Re: Many Pasts? Not according to QM...

From: Stephen Paul King <stephenk1.domain.name.hidden>
Date: Fri, 3 Jun 2005 10:46:11 -0400

Dear Stathis,

----- Original Message -----
From: "Stathis Papaioannou" <stathispapaioannou.domain.name.hidden>
To: <stephenk1.domain.name.hidden>; <everything-list.domain.name.hidden.com>
Sent: Thursday, June 02, 2005 11:55 PM
Subject: Re: Many Pasts? Not according to QM...


snip

> It is true that nature is quantum mechanical rather than classical, but I
> am not aware that anyone has proved that the brain is not a classical
> computer. If it is, then it should in theory be possible to get a
> functionally equivalent copy by copying the computational state, rather
> than exactly emulating the quantum state; rather as one can transfer the
> operating system and files from one electronic computer to another,
> without copying the original machine atom for atom.

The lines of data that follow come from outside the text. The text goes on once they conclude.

-- pv_equiv track=rewrite | github.com/bryokim/alx-interview | 0x05-nqueens/0-nqueens.py | get_next_indexes
-- ===== SOURCE A (Python) =====
-- def get_next_indexes(current_index, n, forbidden=None):
--     """Get the next indexes on along the x-axis where queens are
--     non-attacking.
--
--     Args:
--         current_index (int): The current index where a queen has been placed.
--         n (int): number of queens. Same as size of chessboard.
--         forbidden (set, optional): Set of indexes where the queens
--             are attacking in the next row. Defaults to None.
--
--     Returns:
--         List: List of indexes where queens are non-attacking.
--     """
--     x = [j for j in range(current_index - 2, -1, -1)]
--     y = [j for j in range(current_index + 2, n)]
--
--     x.reverse()
--     x.extend(y)
--
--     to_remove = []
--     if forbidden:
--         for j in x:
--             if j in forbidden:
--                 to_remove.append(j)
--
--     if to_remove:
--         for j in to_remove:
--             x.remove(j)
--
--     return x
-- ===== SOURCE B (Python) =====
-- def get_next_indexes(current_index, n, forbidden=None):
--     """Non-attacking next-row indexes via set difference plus one sort."""
--     allowed = set(range(current_index - 1)) | set(range(current_index + 2, n))
--     if forbidden:
--         allowed -= set(forbidden)
--     return sorted(allowed)
-- ===== Notes on version B (the rewrite author's own statement) =====
-- stated objective: idiomatic
-- what changed: Replaces A's two range-list constructions, collect-then-remove loops and list.remove scans with set algebra: union of the two candidate ranges as a set, one set difference against forbidden, and a final sort.
import Mathlib
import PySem

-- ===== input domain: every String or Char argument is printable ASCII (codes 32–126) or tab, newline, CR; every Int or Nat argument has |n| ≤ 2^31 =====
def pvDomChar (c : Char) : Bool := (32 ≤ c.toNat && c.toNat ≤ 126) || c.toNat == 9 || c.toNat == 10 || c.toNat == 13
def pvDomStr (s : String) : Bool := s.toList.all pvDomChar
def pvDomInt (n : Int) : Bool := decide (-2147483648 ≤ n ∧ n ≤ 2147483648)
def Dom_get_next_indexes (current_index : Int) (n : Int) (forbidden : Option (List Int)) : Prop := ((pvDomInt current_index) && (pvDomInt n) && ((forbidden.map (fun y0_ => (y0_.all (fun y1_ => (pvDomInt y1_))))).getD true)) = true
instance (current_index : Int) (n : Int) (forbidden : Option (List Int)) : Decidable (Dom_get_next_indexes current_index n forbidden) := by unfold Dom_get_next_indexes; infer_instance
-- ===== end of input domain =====

-- B replaces A's range-list building and collect-then-remove loops by set algebra
-- (union of the two candidate ranges, one set difference, a final sort); return value only.

-- ===== PORT A =====
def get_next_indexes (current_index : Int) (n : Int) (forbidden : Option (List Int)) : List Int :=
  let x := PySem.List.pyRange (current_index - 2) (-1) (-1)
  let y := PySem.List.pyRange (current_index + 2) n 1
  let x := x.reverse ++ y
  let to_remove : List Int :=
    match forbidden with
    | some f =>
        if f ≠ [] then
          x.foldl (fun acc j => if f.contains j then acc ++ [j] else acc) []
        else []
    | none => []
  if to_remove ≠ [] then
    -- x.remove(j): every j in to_remove was collected from x (which has no duplicates),
    -- so remove? always succeeds; the getD default is unreachable
    to_remove.foldl (fun acc j => (PySem.List.remove? acc j).getD acc) x
  else x

-- ===== PORT B =====
def get_next_indexes_alt (current_index : Int) (n : Int) (forbidden : Option (List Int)) : List Int :=
  let allowed : PySem.Set Int :=
    PySem.Set.union (PySem.Set.ofList (PySem.List.pyRange 0 (current_index - 1) 1))
      (PySem.Set.ofList (PySem.List.pyRange (current_index + 2) n 1))
  let allowed : PySem.Set Int :=
    match forbidden with
    | some f => if f ≠ [] then PySem.Set.diff allowed (PySem.Set.ofList f) else allowed
    | none => allowed
  PySem.List.sorted allowed (fun v => v) false

-- ===== PRECONDITION & SPEC =====
def Spec_get_next_indexes (current_index : Int) (n : Int) (forbidden : Option (List Int)) (out : List Int) : Prop := out = get_next_indexes_alt current_index n forbidden
instance (current_index : Int) (n : Int) (forbidden : Option (List Int)) (out : List Int) : Decidable (Spec_get_next_indexes current_index n forbidden out) := by unfold Spec_get_next_indexes; infer_instance

-- ===== CLAIM (what is proved, stated in full; the proofs are below) =====
def Claim_equal_get_next_indexes : Prop := ∀ (current_index : Int) (n : Int) (forbidden : Option (List Int)), Dom_get_next_indexes current_index n forbidden → Spec_get_next_indexes current_index n forbidden (get_next_indexes current_index n forbidden)

-- ===== LEMMAS AND PROOFS =====

-- one x.remove(j) on a duplicate-free list is a filter (also when j is absent)
theorem remove_getD_eq_filter (xs : List Int) (t : Int) (hx : xs.Nodup) :
    (PySem.List.remove? xs t).getD xs = xs.filter (fun v => v != t) := by
  by_cases h : t ∈ xs
  · rw [PySem.List.remove?_eq_some_erase xs t h, Option.getD_some, hx.erase_eq_filter]
  · rw [(PySem.List.remove?_eq_none_iff xs t).mpr h, Option.getD_none]
    exact (List.filter_eq_self.mpr (fun v hv => by
      simp only [bne_iff_ne, ne_eq]; rintro rfl; exact h hv)).symm

-- A's removal loop over a duplicate-free list filters out the members of ts
theorem foldl_remove_eq_filter (ts : List Int) :
    ∀ (xs : List Int), xs.Nodup →
      ts.foldl (fun acc j => (PySem.List.remove? acc j).getD acc) xs
        = xs.filter (fun v => !ts.contains v) := by
  induction ts with
  | nil => intro xs _; simp
  | cons t ts ih =>
      intro xs hx
      rw [List.foldl_cons, remove_getD_eq_filter xs t hx,
        ih _ (hx.filter _), List.filter_filter]
      refine List.filter_congr (fun v _ => ?_)
      by_cases hvt : v = t <;> simp [hvt]

-- the concatenated candidate ranges are strictly increasing
theorem pairwise_candidates (current_index n : Int) :
    List.Pairwise (· < ·)
      (PySem.List.pyRange 0 (current_index - 1) 1 ++ PySem.List.pyRange (current_index + 2) n 1) := by
  rw [List.pairwise_append]
  refine ⟨PySem.List.pairwise_lt_pyRange_one _ _, PySem.List.pairwise_lt_pyRange_one _ _, ?_⟩
  intro a ha b hb
  rw [PySem.List.mem_pyRange_one] at ha hb
  omega

theorem nodup_candidates (current_index n : Int) :
    (PySem.List.pyRange 0 (current_index - 1) 1 ++ PySem.List.pyRange (current_index + 2) n 1).Nodup :=
  (pairwise_candidates current_index n).imp ne_of_lt

-- A computes: filter the forbidden members out of the candidate list
theorem portA_eq_filter (current_index n : Int) (f : List Int) (hf : f ≠ []) :
    get_next_indexes current_index n (some f)
      = (PySem.List.pyRange 0 (current_index - 1) 1
          ++ PySem.List.pyRange (current_index + 2) n 1).filter (fun v => !f.contains v) := by
  unfold get_next_indexes
  have hrev : (PySem.List.pyRange (current_index - 2) (-1) (-1)).reverse
      = PySem.List.pyRange 0 (current_index - 1) 1 := by
    rw [PySem.List.pyRange_neg_one_eq_reverse, List.reverse_reverse,
      show current_index - 2 + 1 = current_index - 1 by ring]
    norm_num
  simp only [hrev, ne_eq, hf, not_false_eq_true, if_true]
  rw [show (fun acc j => if f.contains j = true then acc ++ [j] else acc)
      = (fun acc j => if f.contains j = true then acc ++ [id j] else acc) by rfl,
    PySem.List.foldl_append_if, List.nil_append, List.map_id]
  by_cases htr : (PySem.List.pyRange 0 (current_index - 1) 1
      ++ PySem.List.pyRange (current_index + 2) n 1).filter (fun j => f.contains j) = []
  · rw [htr, if_neg (by simp)]
    symm
    refine List.filter_eq_self.mpr (fun v hv => ?_)
    rw [List.filter_eq_nil_iff] at htr
    simpa using fun hvf => htr v hv (List.contains_iff_mem.mpr hvf)
  · rw [if_pos htr, foldl_remove_eq_filter _ _ (nodup_candidates current_index n)]
    refine List.filter_congr (fun v hv => ?_)
    rcases List.mem_append.mp hv with h | h <;> rw [PySem.List.mem_pyRange_one] at h
    · have h3 : ¬ (current_index + 2 ≤ v) := by omega
      simp [List.mem_filter, List.mem_append, PySem.List.mem_pyRange_one, h.1, h.2, h3]
    · have h3 : ¬ (v < current_index - 1) := by omega
      simp [List.mem_filter, List.mem_append, PySem.List.mem_pyRange_one, h.1, h.2, h3]

-- sorting a sublist of the (strictly increasing) candidate list is the identity
theorem sorted_filter_candidates (current_index n : Int) (p : Int → Bool) :
    PySem.List.sorted ((PySem.List.pyRange 0 (current_index - 1) 1
        ++ PySem.List.pyRange (current_index + 2) n 1).filter p) (fun v => v)
      = (PySem.List.pyRange 0 (current_index - 1) 1
        ++ PySem.List.pyRange (current_index + 2) n 1).filter p :=
  PySem.List.sorted_eq_self_of_pairwise _ _
    (((pairwise_candidates current_index n).sublist List.filter_sublist).imp le_of_lt)

-- B's candidate set is literally the candidate list (both ranges are duplicate-free and disjoint)
theorem union_candidates (current_index n : Int) :
    PySem.Set.union (PySem.Set.ofList (PySem.List.pyRange 0 (current_index - 1) 1))
        (PySem.Set.ofList (PySem.List.pyRange (current_index + 2) n 1))
      = PySem.List.pyRange 0 (current_index - 1) 1 ++ PySem.List.pyRange (current_index + 2) n 1 := by
  rw [PySem.Set.ofList_eq_self_of_nodup _ (PySem.List.nodup_pyRange_one _ _),
    PySem.Set.ofList_eq_self_of_nodup _ (PySem.List.nodup_pyRange_one _ _)]
  refine PySem.Set.update_eq_append_of_disjoint _ _ (PySem.List.nodup_pyRange_one _ _) ?_
  intro v hv hv'
  rw [PySem.List.mem_pyRange_one] at hv hv'
  omega

-- ===== VERDICT (by name: the statement is the Claim_ definition above) =====
theorem get_next_indexes_spec : Claim_equal_get_next_indexes := by
  intro current_index n forbidden _
  unfold Spec_get_next_indexes
  have hnofilter :
      get_next_indexes current_index n none = get_next_indexes_alt current_index n none := by
    unfold get_next_indexes get_next_indexes_alt
    have hrev : (PySem.List.pyRange (current_index - 2) (-1) (-1)).reverse
        = PySem.List.pyRange 0 (current_index - 1) 1 := by
      rw [PySem.List.pyRange_neg_one_eq_reverse, List.reverse_reverse,
        show current_index - 2 + 1 = current_index - 1 by ring]
      norm_num
    simp only [hrev, union_candidates, ite_not]
    exact (PySem.List.sorted_eq_self_of_pairwise _ _
      ((pairwise_candidates current_index n).imp le_of_lt)).symm
  match forbidden with
  | none => exact hnofilter
  | some f =>
      by_cases hf : f = []
      · subst hf
        -- both guards see the falsy empty set: same computation as forbidden = None
        unfold get_next_indexes get_next_indexes_alt at hnofilter ⊢
        simpa using hnofilter
      · rw [portA_eq_filter current_index n f hf]
        unfold get_next_indexes_alt
        simp only [union_candidates, hf, if_true, ne_eq, not_false_eq_true]
        rw [show PySem.Set.diff
              (PySem.List.pyRange 0 (current_index - 1) 1
                ++ PySem.List.pyRange (current_index + 2) n 1) (PySem.Set.ofList f)
            = (PySem.List.pyRange 0 (current_index - 1) 1
                ++ PySem.List.pyRange (current_index + 2) n 1).filter
                  (fun v => !(PySem.Set.ofList f).contains v) from rfl,
          sorted_filter_candidates]
        refine (List.filter_congr (fun v _ => ?_)).symm
        by_cases hvf : v ∈ f
        · simp [PySem.Set.mem_ofList, hvf]
        · simp [PySem.Set.mem_ofList, hvf]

    I would not be so hasty to swallow Tegmark's argument that the brain can
not be anything other than a classical computer:
http://physicsweb.org/articles/news/3/7/19 But that is really not the point
I was trying to make. As you admit, Nature is quantum mechanical and
thus we have to be sure what our ideas about what subset of Nature is or is
not classical. The rules are different for these two realms. When we are
musing about copying our 1st person experience and considering the
implications, are we merely only required to "copy" the informational
content of those 1st person viewpoints, like some tape recording or MP3, or
are we also requiring tacitly that the means that those particular
information structured can to be ordered as they are?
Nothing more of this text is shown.